Luther goes on to observe: “In this manner God is conquered when faith does not leave off, is not wearied, and does not cease but presses and urges on. So [faith also] makes its appearance in the Canaanite woman with whom Jesus was wrestling when he said: ‘You are a dog, the bread of the [children] does not belong to you.’ The woman did not yield here but offered opposition, saying: ‘Even the dogs eat the crumbs that fall from their master’s table.’ And so she was victorious and heard the excellent word of praise: ‘O woman, great is your faith!'”[2]
We are grapplers; this is true. If God’s promise is bold, then we are bold to claim it both for ourselves and for others. If mercy is “the way that God has determined to be God,”[3] then we are determined to insist on mercy.

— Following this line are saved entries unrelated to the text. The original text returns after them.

lemma main_ind : ∀ (f : Nat) (houses : List (List Int)), houses.length ≤ f →
    (∀ h ∈ houses, 2 ≤ h.length) → (houses.map (fun h => h.getD 0 0)).Nodup →
    damageGo f houses = PySem.List.sorted (updF houses) key false := by
  intro f
  induction f with
  | zero =>
    intro houses hlen _ _
    have : houses = [] := List.length_eq_zero_iff.mp (Nat.le_zero.mp hlen)
    subst this
    rfl
  | succ f ih =>
    intro houses hlen hrows hnd
    rw [damageGo]
    cases hfns : find_non_special houses with
    | none =>
      have hsorted := adjSorted_pairwise houses hrows ((fns_none_iff houses).mp hfns)
      rw [updF_eq_self houses hrows hsorted,
        PySem.List.sorted_eq_self_of_pairwise houses key hsorted]
    | some k =>
      obtain ⟨hk0, hkb⟩ := fns_some_bounds houses k hfns
      set n := houses.length with hn
      set t := (k + 1).toNat with ht
      have htb : 1 ≤ t ∧ t < n := by omega
      have hsl1 : PySem.List.slice houses none (some (k + 1)) = houses.take t :=
        PySem.List.slice_to houses (by omega : (0:Int) ≤ k + 1)
      have hsl2 : PySem.List.slice houses (some (k + 1)) none = houses.drop t :=
        PySem.List.slice_from houses (by omega : (0:Int) ≤ k + 1)
      obtain ⟨hndT, hndD, hdisj⟩ := nodup_split t houses _ hnd
      have hrowsT : ∀ h ∈ houses.take t, 2 ≤ h.length :=
        fun h hh => hrows h (List.mem_of_mem_take hh)
      have hrowsD : ∀ h ∈ houses.drop t, 2 ≤ h.length :=
        fun h hh => hrows h (List.mem_of_mem_drop hh)
      have h1eq := ih (houses.take t) (by simp [List.length_take]; omega) hrowsT hndT
      have h2eq := ih (houses.drop t) (by simp [List.length_drop]; omega) hrowsD hndD
      dsimp only
      rw [hsl1, hsl2, h1eq, h2eq]
      set T := houses.take t
      set D := houses.drop t
      set h1 := PySem.List.sorted (updF T) key false with hh1
      set h2 := PySem.List.sorted (updF D) key false with hh2
      -- every row of h1 / h2 has length ≥ 2
      have hr1 : ∀ u ∈ h1, 2 ≤ u.length := fun u hu =>
        good2_updF T u ((PySem.List.mem_sorted _ _ _ _).mp hu)
      have hr2 : ∀ v ∈ h2, 2 ≤ v.length := fun v hv =>
        good2_updF D v ((PySem.List.mem_sorted _ _ _ _).mp hv)
      -- keys of h1 live in T's keys, keys of h2 in D's keys
      have hkey1 : ∀ u ∈ h1, key u ∈ T.map key := by
        intro u hu
        rw [← map_key_updF]
        exact List.mem_map_of_mem ((PySem.List.mem_sorted _ _ _ _).mp hu)
      have hkey2 : ∀ v ∈ h2, key v ∈ D.map key := by
        intro v hv
        rw [← map_key_updF]
        exact List.mem_map_of_mem ((PySem.List.mem_sorted _ _ _ _).mp hv)
      -- the inner while loop computes S (key u) D
      have hupd : updateLoop h1 h2 = h1.map (fun u => addDamage u (S (key u) D)) := by
        unfold updateLoop
        apply List.map_congr_left
        intro u hu
        have hcum : cumlLoop u h2 = S (key u) h2 := by
          apply cumlLoop_eq_S u h2 (ne_nil_of_two_le u (hr1 u hu))
            (fun v hv => ne_nil_of_two_le v (hr2 v hv))
            (PySem.List.sorted_pairwise (updF D) key)
          intro v hv heq
          exact hdisj (key u) (hkey1 u hu) (heq ▸ hkey2 v hv)
        rw [hcum, S_perm (key u) (PySem.List.sorted_perm (updF D) key false), S_updF]
      -- the concatenation is a permutation of updF houses
      have hperm : (updateLoop h1 h2 ++ h2).Perm (updF houses) := by
        conv_rhs => rw [← List.take_append_drop t houses]
        rw [updF_append, hupd]
        exact ((PySem.List.sorted_perm (updF T) key false).map _).append
          (PySem.List.sorted_perm (updF D) key false)
      set all := updateLoop h1 h2 ++ h2 with hall
      have hlall : all.length = n := by
        rw [hperm.length_eq, length_updF]
      obtain ⟨hOperm, hOsort⟩ := msGo_spec all.length all 0 ((all.length : Int) - 1)
        le_rfl (by omega) (by omega) (by omega)
      have hseg : (all.drop (0 : Int).toNat).take (((all.length : Int) - 1 - 0).toNat + 1) = all := by
        rw [show ((all.length : Int) - 1 - 0).toNat + 1 = all.length from by omega]
        simp
      rw [hseg] at hOperm
      have hOp : (msGo all all.length 0 ((all.length : Int) - 1)).Perm (updF houses) :=
        hOperm.trans hperm
      have hOnd : ((msGo all all.length 0 ((all.length : Int) - 1)).map key).Nodup := by
        rw [(hOp.map key).nodup_iff, map_key_updF]
        exact hnd
      exact (PySem.List.sorted_eq_of_perm_of_pairwise_lt _ _ key hOp
        (pairwise_lt_of_le_nodup _ hOsort hOnd)).symm

lemma damageGo_of_none (f : Nat) (houses : List (List Int))
    (h : find_non_special houses = none) : damageGo f houses = houses := by
  cases f with
  | zero => rfl
  | succ f => rw [damageGo, h]

lemma damage_alt_of_guard_true (houses : List (List Int)) (hg : adjSorted houses = true) :
    damage_alt houses = houses := by
  unfold damage_alt
  rw [bGuard_eq_adjSorted, hg]
  rfl

-- ===== VERDICT =====
theorem damage_spec : Claim_equal_damage := by
  intro houses _hdom hpre
  unfold Spec_damage
  cases hA : adjSorted houses with
  | true =>
    rw [damage_alt_of_guard_true houses hA]
    exact damageGo_of_none _ _ ((fns_none_iff houses).mpr hA)
  | false =>
    rcases hpre with ⟨hrows, hnd⟩ | hchain
    · rw [damage_alt_of_guard_false houses hA]
      exact main_ind houses.length houses le_rfl hrows hnd
    · rw [(isChain_iff_adjSorted houses).mp hchain] at hA
      cases hA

Friends, we are beggars, and we are grapplers. Faith is a combination of humility and audacity, meekness and persistence. Even as we cling to the promise of God to grant healing, wholeness, and abundant life, we also demand that life for those who’ve been deprived of it. And, this requires that we “struggle not only with God but also with our own perceptions of the other”[4]; that we confront our own propensity to erect boundaries between insider and outsider, and allow Christ to break down the dividing wall, all for the sake of God’s mercy.
[1] https://members.sundaysandseasons.com/Home/TextsAndResources/2020-8-16/2119#resources.
[2] Luther’s Works 6:139, as cited by Nelson Rivera in “Freedom in Reading the Scripture,” Journal of Lutheran Ethics, Vol. 18, Issue 1, January/February 2018, https://elca.org/JLE/Articles/1220.
[3] Iwan Russell-Jones, in Feasting on the Word, Year A, Vol. 3, 360.
[4] M. Eugene Boring, The New Interpreter’s Bible, Vol. VIII, 338.